* Activity
Look below for the line that contains "pv_alnum_not_space c h", then copy it and each following line exactly, through and including the line that contains "xs => simp [h]".
· · · ·
-- pv_equiv track=rewrite | github.com/guest1024/Diablo2-data | app/chroma_store.py | _features
-- ===== SOURCE A (Python) =====
-- def _features(text: str) -> list[str]:
--     lowered = text.lower()
--     ascii_tokens = [
--         token
--         for token in "".join(ch if ch.isalnum() else " " for ch in lowered).split()
--         if len(token) >= 2
--     ]
--     compact = "".join(ch for ch in lowered if not ch.isspace())
--     chargrams = [compact[idx : idx + 3] for idx in range(max(0, len(compact) - 2))]
--     return ascii_tokens + chargrams
-- ===== SOURCE B (Python) =====
-- def _features(text: str) -> list[str]:
--     lowered = text.lower()
--     feats = []
--     i, n = 0, len(lowered)
--     while i < n:
--         key = lowered[i].isalnum()
--         j = i + 1
--         while j < n and lowered[j].isalnum() == key:
--             j += 1
--         if key and j - i >= 2:
--             feats.append(lowered[i:j])
--         i = j
--     compact = "".join(ch for ch in lowered if not ch.isspace())
--     feats.extend(map("".join, zip(compact, compact[1:], compact[2:])))
--     return feats
-- ===== Notes on version B (the rewrite author's own statement) =====
-- stated objective: alternative
-- what changed: Tokens are extracted by a single groupby-style scan over the lowered text (spans of equal isalnum key) instead of masking non-alnum chars to spaces, joining and re-splitting; trigrams come from zipping compact with its two tail slices instead of index-range slicing.
import Mathlib
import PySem

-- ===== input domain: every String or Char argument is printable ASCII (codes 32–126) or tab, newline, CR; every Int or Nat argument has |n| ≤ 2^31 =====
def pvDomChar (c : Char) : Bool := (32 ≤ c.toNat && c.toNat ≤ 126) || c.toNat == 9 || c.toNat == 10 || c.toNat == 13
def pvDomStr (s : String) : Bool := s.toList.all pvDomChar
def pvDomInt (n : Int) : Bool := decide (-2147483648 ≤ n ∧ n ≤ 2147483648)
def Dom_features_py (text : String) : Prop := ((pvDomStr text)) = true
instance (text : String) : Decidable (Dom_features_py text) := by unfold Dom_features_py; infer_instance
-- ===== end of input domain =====

-- B replaces A's mask-join-split token pass by one groupby-style scan and index-range slicing by a zip of tail slices (objective: alternative decomposition, same cost).

-- ===== PORT A =====
def features_py (text : String) : List String :=
  let lowered := PySem.Chars.lower text.toList
  let asciiTokens :=
    ((PySem.Chars.split₀
        (lowered.map (fun ch => if PySem.Chars.isalnum ch then ch else ' '))).filter
      (fun token => 2 ≤ token.length)).map String.ofList
  let compact := lowered.filter (fun ch => !PySem.Chars.isspace ch)
  let chargrams :=
    (PySem.List.pyRange 0 (max 0 ((compact.length : Int) - 2)) 1).map
      (fun idx => String.ofList (PySem.List.slice compact (some idx) (some (idx + 3))))
  asciiTokens ++ chargrams

-- ===== PORT B =====
-- groupby-style scan: span off the run of chars sharing the head's isalnum key,
-- keep alnum runs of length ≥ 2 as tokens
def pvTokenRuns (cs : List Char) : List String :=
  match cs with
  | [] => []
  | c :: rest =>
    let key := PySem.Chars.isalnum c
    let grp := c :: rest.takeWhile (fun x => PySem.Chars.isalnum x == key)
    if key && 2 ≤ grp.length then
      String.ofList grp :: pvTokenRuns (rest.dropWhile (fun x => PySem.Chars.isalnum x == key))
    else
      pvTokenRuns (rest.dropWhile (fun x => PySem.Chars.isalnum x == key))
termination_by cs.length
decreasing_by
  · exact Nat.lt_succ_of_le (List.length_dropWhile_le _ _)
  · exact Nat.lt_succ_of_le (List.length_dropWhile_le _ _)

def features_py_alt (text : String) : List String :=
  let lowered := PySem.Chars.lower text.toList
  let compact := lowered.filter (fun ch => !PySem.Chars.isspace ch)
  pvTokenRuns lowered ++
    ((compact.zip ((PySem.List.slice compact (some 1) none).zip
        (PySem.List.slice compact (some 2) none))).map
      (fun p => String.ofList [p.1, p.2.1, p.2.2]))

-- ===== PRECONDITION & SPEC =====
def Spec_features_py (text : String) (out : List String) : Prop := out = features_py_alt text
instance (text : String) (out : List String) : Decidable (Spec_features_py text out) := by unfold Spec_features_py; infer_instance

-- ===== CLAIM (what is proved, stated in full; the proofs are below) =====
def Claim_equal_features_py : Prop := ∀ (text : String), Dom_features_py text → Spec_features_py text (features_py text)

-- ===== LEMMAS AND PROOFS =====

-- the alnum runs of cs (A's split of the masked string, characterised directly)
def pvD (cs : List Char) : List (List Char) :=
  match cs with
  | [] => []
  | c :: rest =>
    if PySem.Chars.isalnum c then
      (c :: rest.takeWhile PySem.Chars.isalnum) :: pvD (rest.dropWhile PySem.Chars.isalnum)
    else pvD rest
termination_by cs.length
decreasing_by
  · exact Nat.lt_succ_of_le (List.length_dropWhile_le _ _)
  · exact Nat.lt_succ_of_le (Nat.le_refl _)

theorem pv_alnum_not_space (c : Char) (h : PySem.Chars.isalnum c = true) :
    PySem.Chars.isspace c = false := by
  simp [PySem.Chars.isalnum, PySem.Chars.isalpha, PySem.Chars.isdigit, PySem.Chars.isspace,
    PySem.Chars.isupper, PySem.Chars.islower, Char.le_def, UInt32.le_iff_toNat_le] at *
  omega

theorem pv_go_nil (cur : List Char) (acc : List (List Char)) :
    PySem.Chars.split₀.go [] cur acc =
      (if cur.isEmpty then acc.reverse else (cur.reverse :: acc).reverse) := rfl

theorem pv_go_cons (c : Char) (cs cur : List Char) (acc : List (List Char)) :
    PySem.Chars.split₀.go (c :: cs) cur acc =
      (if PySem.Chars.isspace c then
        (if cur.isEmpty then PySem.Chars.split₀.go cs [] acc
         else PySem.Chars.split₀.go cs [] (cur.reverse :: acc))
       else PySem.Chars.split₀.go cs (c :: cur) acc) := rfl

theorem pv_go_mask :
    ∀ (cs cur : List Char) (acc : List (List Char)),
      PySem.Chars.split₀.go (cs.map (fun ch => if PySem.Chars.isalnum ch then ch else ' ')) cur acc =
        acc.reverse ++
          (if cur.isEmpty then pvD cs
           else (cur.reverse ++ cs.takeWhile PySem.Chars.isalnum) ::
             pvD (cs.dropWhile PySem.Chars.isalnum)) := by
  intro cs
  induction cs with
  | nil =>
    intro cur acc
    cases cur with
    | nil => simp [pv_go_nil, pvD]
    | cons x xs => simp [pv_go_nil, pvD]
  | cons c rest ih =>
    intro cur acc
    by_cases h : PySem.Chars.isalnum c = true
    · have hs : PySem.Chars.isspace c = false := pv_alnum_not_space c h
      rw [List.map_cons, if_pos h, pv_go_cons, if_neg (by simp [hs]), ih (c :: cur) acc]
      cases cur with
      | nil => simp [pvD, h]
      | cons x xs => simp [h]
    · have h' : PySem.Chars.isalnum c = false := by simpa using h
      have hs : PySem.Chars.isspace ' ' = true := by decide
      rw [List.map_cons, if_neg (by simp [h']), pv_go_cons, if_pos hs]
      cases cur with
      | nil =>
        rw [List.isEmpty_nil, if_pos rfl, ih [] acc]
        simp [pvD, h']
      | cons x xs =>
        rw [List.isEmpty_cons, if_neg (by simp), ih [] ((x :: xs).reverse :: acc)]
        simp [pvD, h']

theorem pv_splitmask (cs : List Char) :
    PySem.Chars.split₀ (cs.map (fun ch => if PySem.Chars.isalnum ch then ch else ' ')) = pvD cs := by
  simpa [PySem.Chars.split₀] using pv_go_mask cs [] []

theorem pvD_skip (l : List Char) :
    pvD (l.dropWhile (fun x => !PySem.Chars.isalnum x)) = pvD l := by
  induction l with
  | nil => simp
  | cons c rest ih =>
    by_cases h : PySem.Chars.isalnum c = true
    · simp [h]
    · have h' : PySem.Chars.isalnum c = false := by simpa using h
      rw [List.dropWhile_cons, if_pos (by simp [h']), ih]
      simp [pvD, h']

theorem pvTokenRuns_eq_aux :
    ∀ (n : Nat) (cs : List Char), cs.length ≤ n →
      pvTokenRuns cs = ((pvD cs).filter (fun t => 2 ≤ t.length)).map String.ofList := by
  have hbt : ∀ b : Bool, (b == true) = b := by simp
  have hbf : ∀ b : Bool, (b == false) = !b := by simp
  intro n
  induction n with
  | zero =>
    intro cs h
    have : cs = [] := List.eq_nil_of_length_eq_zero (Nat.le_zero.mp h)
    subst this
    simp [pvTokenRuns, pvD]
  | succ n ih =>
    intro cs h
    cases cs with
    | nil => simp [pvTokenRuns, pvD]
    | cons c rest =>
      have hrest : rest.length ≤ n := by simpa using h
      by_cases hk : PySem.Chars.isalnum c = true
      · have hdw : (rest.dropWhile PySem.Chars.isalnum).length ≤ n :=
          le_trans (List.length_dropWhile_le _ _) hrest
        by_cases hg : 2 ≤ (c :: rest.takeWhile PySem.Chars.isalnum).length
        · rw [pvTokenRuns]
          simp only [hk]
          simp only [hbt]
          rw [if_pos (by simpa using hg)]
          rw [ih _ hdw]
          have h1 : 1 ≤ (rest.takeWhile PySem.Chars.isalnum).length := by
            simp only [List.length_cons] at hg; omega
          simp [pvD, hk, List.filter_cons, h1]
        · rw [pvTokenRuns]
          simp only [hk]
          simp only [hbt]
          rw [if_neg (by simpa using hg)]
          rw [ih _ hdw]
          have h0 : (rest.takeWhile PySem.Chars.isalnum).length = 0 := by
            simp only [List.length_cons] at hg; omega
          have hdrop : rest.dropWhile PySem.Chars.isalnum = rest := by
            cases rest with
            | nil => rfl
            | cons r rs =>
              have hr : PySem.Chars.isalnum r = false := by
                by_contra hrc
                have hr' : PySem.Chars.isalnum r = true := by simpa using hrc
                simp [List.takeWhile_cons, hr'] at h0
              simp [List.dropWhile_cons, hr]
          simp [pvD, hk, List.filter_cons, h0, hdrop]
      · have hk' : PySem.Chars.isalnum c = false := by simpa using hk
        have hdw : (rest.dropWhile (fun x => !PySem.Chars.isalnum x)).length ≤ n :=
          le_trans (List.length_dropWhile_le _ _) hrest
        rw [pvTokenRuns]
        simp only [hk']
        simp only [hbf]
        rw [if_neg (by simp)]
        rw [ih _ hdw, pvD_skip]
        simp [pvD, hk']

theorem pvTokenRuns_eq (cs : List Char) :
    pvTokenRuns cs = ((pvD cs).filter (fun t => 2 ≤ t.length)).map String.ofList :=
  pvTokenRuns_eq_aux cs.length cs le_rfl

theorem pv_pyRange_nat (m : Nat) :
    ∀ (a : Int), PySem.List.pyRange a (a + (m : Int)) 1 = (List.range m).map (fun (j : Nat) => a + (j : Int)) := by
  induction m with
  | zero => intro a; simp [PySem.List.pyRange]
  | succ n ih =>
    intro a
    have h1 : a < a + ((n : Int) + 1) := by omega
    rw [show ((n + 1 : Nat) : Int) = (n : Int) + 1 by push_cast; ring]
    rw [PySem.List.pyRange_one_cons h1]
    rw [show a + ((n : Int) + 1) = (a + 1) + (n : Int) by ring, ih (a + 1),
      List.range_succ_eq_map, List.map_cons, List.map_map]
    refine congrArg₂ _ (by simp) ?_
    refine List.map_congr_left ?_
    intro j _
    simp only [Function.comp_apply]
    push_cast
    ring

theorem pv_trigram_chars (cs : List Char) :
    (List.range (cs.length - 2)).map (fun j => (cs.drop j).take 3) =
      (cs.zip ((cs.drop 1).zip (cs.drop 2))).map (fun p => [p.1, p.2.1, p.2.2]) := by
  induction cs with
  | nil => simp
  | cons a rest ih =>
    cases rest with
    | nil => simp
    | cons b rest' =>
      cases rest' with
      | nil => simp
      | cons c t =>
        have hlen : (a :: b :: c :: t).length - 2 = t.length + 1 := by simp
        have hlen' : (b :: c :: t).length - 2 = t.length := by simp
        rw [hlen, List.range_succ_eq_map, List.map_cons, List.map_map]
        rw [hlen'] at ih
        simp only [List.drop_succ_cons, List.drop_zero] at ih
        refine congrArg₂ _ ?_ ?_
        · simp
        · have hstep : List.map ((fun j => List.take 3 (List.drop j (a :: b :: c :: t))) ∘ Nat.succ)
              (List.range t.length) =
              List.map (fun j => List.take 3 (List.drop j (b :: c :: t))) (List.range t.length) := by
            refine List.map_congr_left ?_
            intro j _
            simp [Function.comp]
          rw [hstep, ih]
          rfl

-- ===== VERDICT (by name: the statement is the Claim_ definition above) =====
theorem features_py_spec : Claim_equal_features_py := by
  intro text _
  unfold Spec_features_py features_py features_py_alt
  refine congrArg₂ _ ?_ ?_
  · rw [pv_splitmask, pvTokenRuns_eq]
  · set cp := (PySem.Chars.lower text.toList).filter (fun ch => !PySem.Chars.isspace ch) with hcp
    have hmax : max 0 ((cp.length : Int) - 2) = ((cp.length - 2 : Nat) : Int) := by omega
    have hslice : ∀ (j : Nat),
        PySem.List.slice cp (some (j : Int)) (some ((j : Int) + 3)) = (cp.drop j).take 3 := by
      intro j
      have := PySem.List.slice_natCast_add cp j 3
      simpa using this
    rw [hmax]
    have hrange := pv_pyRange_nat (cp.length - 2) 0
    rw [show (0 : Int) + ((cp.length - 2 : Nat) : Int) = ((cp.length - 2 : Nat) : Int) by ring] at hrange
    rw [hrange, List.map_map]
    have hfrom1 : PySem.List.slice cp (some 1) none = cp.drop 1 := by
      have := PySem.List.slice_from cp (a := 1) (by norm_num)
      simpa using this
    have hfrom2 : PySem.List.slice cp (some 2) none = cp.drop 2 := by
      have := PySem.List.slice_from cp (a := 2) (by norm_num)
      simpa using this
    rw [hfrom1, hfrom2]
    have key := pv_trigram_chars cp
    calc (List.range (cp.length - 2)).map
          ((fun idx => String.ofList (PySem.List.slice cp (some idx) (some (idx + 3)))) ∘ (fun (j : Nat) => (0 : Int) + (j : Int)))
        = (List.range (cp.length - 2)).map (fun j => String.ofList ((cp.drop j).take 3)) := by
          refine List.map_congr_left ?_
          intro j _
          simp [Function.comp, hslice j]
      _ = ((List.range (cp.length - 2)).map (fun j => (cp.drop j).take 3)).map String.ofList := by
          rw [List.map_map]; rfl
      _ = ((cp.zip ((cp.drop 1).zip (cp.drop 2))).map (fun p => [p.1, p.2.1, p.2.2])).map String.ofList := by
          rw [key]
      _ = (cp.zip ((cp.drop 1).zip (cp.drop 2))).map (fun p => String.ofList [p.1, p.2.1, p.2.2]) := by
          rw [List.map_map]; rfl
· · · ·
* Task solution
    · have hs : PySem.Chars.isspace c = false := pv_alnum_not_space c h
      rw [List.map_cons, if_pos h, pv_go_cons, if_neg (by simp [hs]), ih (c :: cur) acc]
      cases cur with
      | nil => simp [pvD, h]
      | cons x xs => simp [h]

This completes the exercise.